• _YOUR TASK_
Copy exactly, please, the lines of the data from its start through the line containing "-- special = not".

• _ENTRIES SHOWN_

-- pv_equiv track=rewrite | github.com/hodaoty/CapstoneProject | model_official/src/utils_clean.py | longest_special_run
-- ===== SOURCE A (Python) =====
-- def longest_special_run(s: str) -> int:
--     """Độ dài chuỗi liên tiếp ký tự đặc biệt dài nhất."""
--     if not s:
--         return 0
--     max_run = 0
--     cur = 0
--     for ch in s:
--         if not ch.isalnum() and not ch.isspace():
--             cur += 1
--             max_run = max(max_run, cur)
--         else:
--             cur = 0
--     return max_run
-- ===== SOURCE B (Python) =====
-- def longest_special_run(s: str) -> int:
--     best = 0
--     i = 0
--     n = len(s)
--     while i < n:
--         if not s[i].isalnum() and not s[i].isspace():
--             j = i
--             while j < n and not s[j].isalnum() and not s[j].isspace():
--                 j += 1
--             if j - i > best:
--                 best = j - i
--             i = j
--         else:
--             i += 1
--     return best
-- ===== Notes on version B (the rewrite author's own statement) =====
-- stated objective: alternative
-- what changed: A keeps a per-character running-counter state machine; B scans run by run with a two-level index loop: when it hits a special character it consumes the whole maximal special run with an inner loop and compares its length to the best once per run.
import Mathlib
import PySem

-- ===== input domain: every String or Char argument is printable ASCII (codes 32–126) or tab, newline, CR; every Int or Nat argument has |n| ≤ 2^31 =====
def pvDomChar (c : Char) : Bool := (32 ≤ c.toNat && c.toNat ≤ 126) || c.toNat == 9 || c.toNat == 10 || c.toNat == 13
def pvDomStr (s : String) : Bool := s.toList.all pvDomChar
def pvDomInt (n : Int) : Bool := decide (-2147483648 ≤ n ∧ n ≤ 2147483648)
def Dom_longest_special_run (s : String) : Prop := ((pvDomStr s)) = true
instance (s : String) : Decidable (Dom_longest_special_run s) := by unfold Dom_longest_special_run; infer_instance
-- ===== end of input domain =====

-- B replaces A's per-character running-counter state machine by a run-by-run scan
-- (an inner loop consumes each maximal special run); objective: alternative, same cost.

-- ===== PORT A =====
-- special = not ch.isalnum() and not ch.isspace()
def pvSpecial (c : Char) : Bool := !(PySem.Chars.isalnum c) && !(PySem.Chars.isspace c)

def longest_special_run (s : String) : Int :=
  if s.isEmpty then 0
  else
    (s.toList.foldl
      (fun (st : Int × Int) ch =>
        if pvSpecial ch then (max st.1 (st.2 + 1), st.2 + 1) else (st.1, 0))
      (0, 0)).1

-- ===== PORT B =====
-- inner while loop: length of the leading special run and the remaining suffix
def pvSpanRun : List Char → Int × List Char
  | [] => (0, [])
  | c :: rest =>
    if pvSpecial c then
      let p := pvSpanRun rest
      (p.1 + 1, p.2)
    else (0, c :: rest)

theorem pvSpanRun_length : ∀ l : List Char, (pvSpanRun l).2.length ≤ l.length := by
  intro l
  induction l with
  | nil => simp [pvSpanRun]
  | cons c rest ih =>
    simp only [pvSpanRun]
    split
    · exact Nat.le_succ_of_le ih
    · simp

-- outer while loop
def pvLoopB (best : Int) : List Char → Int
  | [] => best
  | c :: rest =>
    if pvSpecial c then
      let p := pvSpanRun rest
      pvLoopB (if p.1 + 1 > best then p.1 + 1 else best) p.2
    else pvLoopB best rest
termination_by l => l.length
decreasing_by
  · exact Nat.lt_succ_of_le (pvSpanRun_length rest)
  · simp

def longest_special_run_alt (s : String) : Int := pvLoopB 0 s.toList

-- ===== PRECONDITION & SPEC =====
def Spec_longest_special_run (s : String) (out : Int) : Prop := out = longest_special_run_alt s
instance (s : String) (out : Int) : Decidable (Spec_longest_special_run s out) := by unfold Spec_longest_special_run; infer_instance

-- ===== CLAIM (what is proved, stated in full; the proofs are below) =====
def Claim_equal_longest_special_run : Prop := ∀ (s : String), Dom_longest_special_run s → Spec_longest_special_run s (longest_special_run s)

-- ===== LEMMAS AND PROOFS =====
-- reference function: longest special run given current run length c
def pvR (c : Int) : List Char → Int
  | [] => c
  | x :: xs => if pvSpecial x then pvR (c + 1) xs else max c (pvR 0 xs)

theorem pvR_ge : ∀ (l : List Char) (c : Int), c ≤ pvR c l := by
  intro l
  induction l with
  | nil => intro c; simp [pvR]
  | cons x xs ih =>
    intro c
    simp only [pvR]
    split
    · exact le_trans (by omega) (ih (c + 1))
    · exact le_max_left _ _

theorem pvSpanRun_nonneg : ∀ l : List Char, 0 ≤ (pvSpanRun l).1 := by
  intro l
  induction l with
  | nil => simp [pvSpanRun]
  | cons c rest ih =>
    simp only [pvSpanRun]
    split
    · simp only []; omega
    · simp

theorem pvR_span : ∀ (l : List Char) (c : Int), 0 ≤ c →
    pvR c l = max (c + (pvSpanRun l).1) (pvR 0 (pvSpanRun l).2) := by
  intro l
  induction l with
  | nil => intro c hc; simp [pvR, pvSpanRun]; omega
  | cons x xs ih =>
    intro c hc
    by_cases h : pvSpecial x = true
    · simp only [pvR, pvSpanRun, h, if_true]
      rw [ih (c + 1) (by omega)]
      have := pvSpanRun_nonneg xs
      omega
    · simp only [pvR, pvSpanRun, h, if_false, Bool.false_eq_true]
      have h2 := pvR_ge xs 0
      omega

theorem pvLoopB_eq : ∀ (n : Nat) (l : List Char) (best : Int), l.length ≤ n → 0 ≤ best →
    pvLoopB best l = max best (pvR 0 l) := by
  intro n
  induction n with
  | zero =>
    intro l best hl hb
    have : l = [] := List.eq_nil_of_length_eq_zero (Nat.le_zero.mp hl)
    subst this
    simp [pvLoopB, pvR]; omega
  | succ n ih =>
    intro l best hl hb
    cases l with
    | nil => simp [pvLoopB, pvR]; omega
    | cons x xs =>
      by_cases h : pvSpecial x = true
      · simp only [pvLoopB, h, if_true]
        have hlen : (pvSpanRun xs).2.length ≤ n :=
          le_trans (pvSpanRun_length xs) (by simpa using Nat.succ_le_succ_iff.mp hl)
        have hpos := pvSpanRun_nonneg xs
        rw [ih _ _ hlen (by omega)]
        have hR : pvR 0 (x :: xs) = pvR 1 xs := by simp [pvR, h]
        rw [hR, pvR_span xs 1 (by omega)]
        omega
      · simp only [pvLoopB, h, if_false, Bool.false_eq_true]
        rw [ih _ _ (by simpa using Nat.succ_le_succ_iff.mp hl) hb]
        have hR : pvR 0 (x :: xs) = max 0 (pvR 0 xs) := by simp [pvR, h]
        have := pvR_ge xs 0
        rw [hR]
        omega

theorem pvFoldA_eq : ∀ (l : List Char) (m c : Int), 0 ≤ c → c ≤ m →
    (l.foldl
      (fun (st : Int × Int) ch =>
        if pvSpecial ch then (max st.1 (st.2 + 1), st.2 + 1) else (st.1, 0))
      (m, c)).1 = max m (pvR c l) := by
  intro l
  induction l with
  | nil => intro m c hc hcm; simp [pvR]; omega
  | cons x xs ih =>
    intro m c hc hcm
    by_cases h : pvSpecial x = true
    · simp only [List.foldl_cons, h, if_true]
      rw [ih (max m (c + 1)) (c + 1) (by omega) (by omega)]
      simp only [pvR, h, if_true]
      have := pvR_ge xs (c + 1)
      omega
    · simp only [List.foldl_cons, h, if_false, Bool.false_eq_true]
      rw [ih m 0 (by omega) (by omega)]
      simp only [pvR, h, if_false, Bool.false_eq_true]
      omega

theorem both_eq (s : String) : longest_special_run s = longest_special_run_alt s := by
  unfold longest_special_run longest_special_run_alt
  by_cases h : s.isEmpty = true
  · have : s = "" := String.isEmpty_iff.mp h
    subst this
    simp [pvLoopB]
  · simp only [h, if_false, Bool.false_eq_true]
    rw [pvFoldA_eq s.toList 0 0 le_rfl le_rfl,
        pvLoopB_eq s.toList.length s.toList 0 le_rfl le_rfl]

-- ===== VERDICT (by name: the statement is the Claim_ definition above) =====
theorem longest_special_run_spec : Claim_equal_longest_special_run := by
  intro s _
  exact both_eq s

• _RESULT_
-- pv_equiv track=rewrite | github.com/hodaoty/CapstoneProject | model_official/src/utils_clean.py | longest_special_run
-- ===== SOURCE A (Python) =====
-- def longest_special_run(s: str) -> int:
--     """Độ dài chuỗi liên tiếp ký tự đặc biệt dài nhất."""
--     if not s:
--         return 0
--     max_run = 0
--     cur = 0
--     for ch in s:
--         if not ch.isalnum() and not ch.isspace():
--             cur += 1
--             max_run = max(max_run, cur)
--         else:
--             cur = 0
--     return max_run
-- ===== SOURCE B (Python) =====
-- def longest_special_run(s: str) -> int:
--     best = 0
--     i = 0
--     n = len(s)
--     while i < n:
--         if not s[i].isalnum() and not s[i].isspace():
--             j = i
--             while j < n and not s[j].isalnum() and not s[j].isspace():
--                 j += 1
--             if j - i > best:
--                 best = j - i
--             i = j
--         else:
--             i += 1
--     return best
-- ===== Notes on version B (the rewrite author's own statement) =====
-- stated objective: alternative
-- what changed: A keeps a per-character running-counter state machine; B scans run by run with a two-level index loop: when it hits a special character it consumes the whole maximal special run with an inner loop and compares its length to the best once per run.
import Mathlib
import PySem

-- ===== input domain: every String or Char argument is printable ASCII (codes 32–126) or tab, newline, CR; every Int or Nat argument has |n| ≤ 2^31 =====
def pvDomChar (c : Char) : Bool := (32 ≤ c.toNat && c.toNat ≤ 126) || c.toNat == 9 || c.toNat == 10 || c.toNat == 13
def pvDomStr (s : String) : Bool := s.toList.all pvDomChar
def pvDomInt (n : Int) : Bool := decide (-2147483648 ≤ n ∧ n ≤ 2147483648)
def Dom_longest_special_run (s : String) : Prop := ((pvDomStr s)) = true
instance (s : String) : Decidable (Dom_longest_special_run s) := by unfold Dom_longest_special_run; infer_instance
-- ===== end of input domain =====

-- B replaces A's per-character running-counter state machine by a run-by-run scan
-- (an inner loop consumes each maximal special run); objective: alternative, same cost.

-- ===== PORT A =====
-- special = not ch.isalnum() and not ch.isspace()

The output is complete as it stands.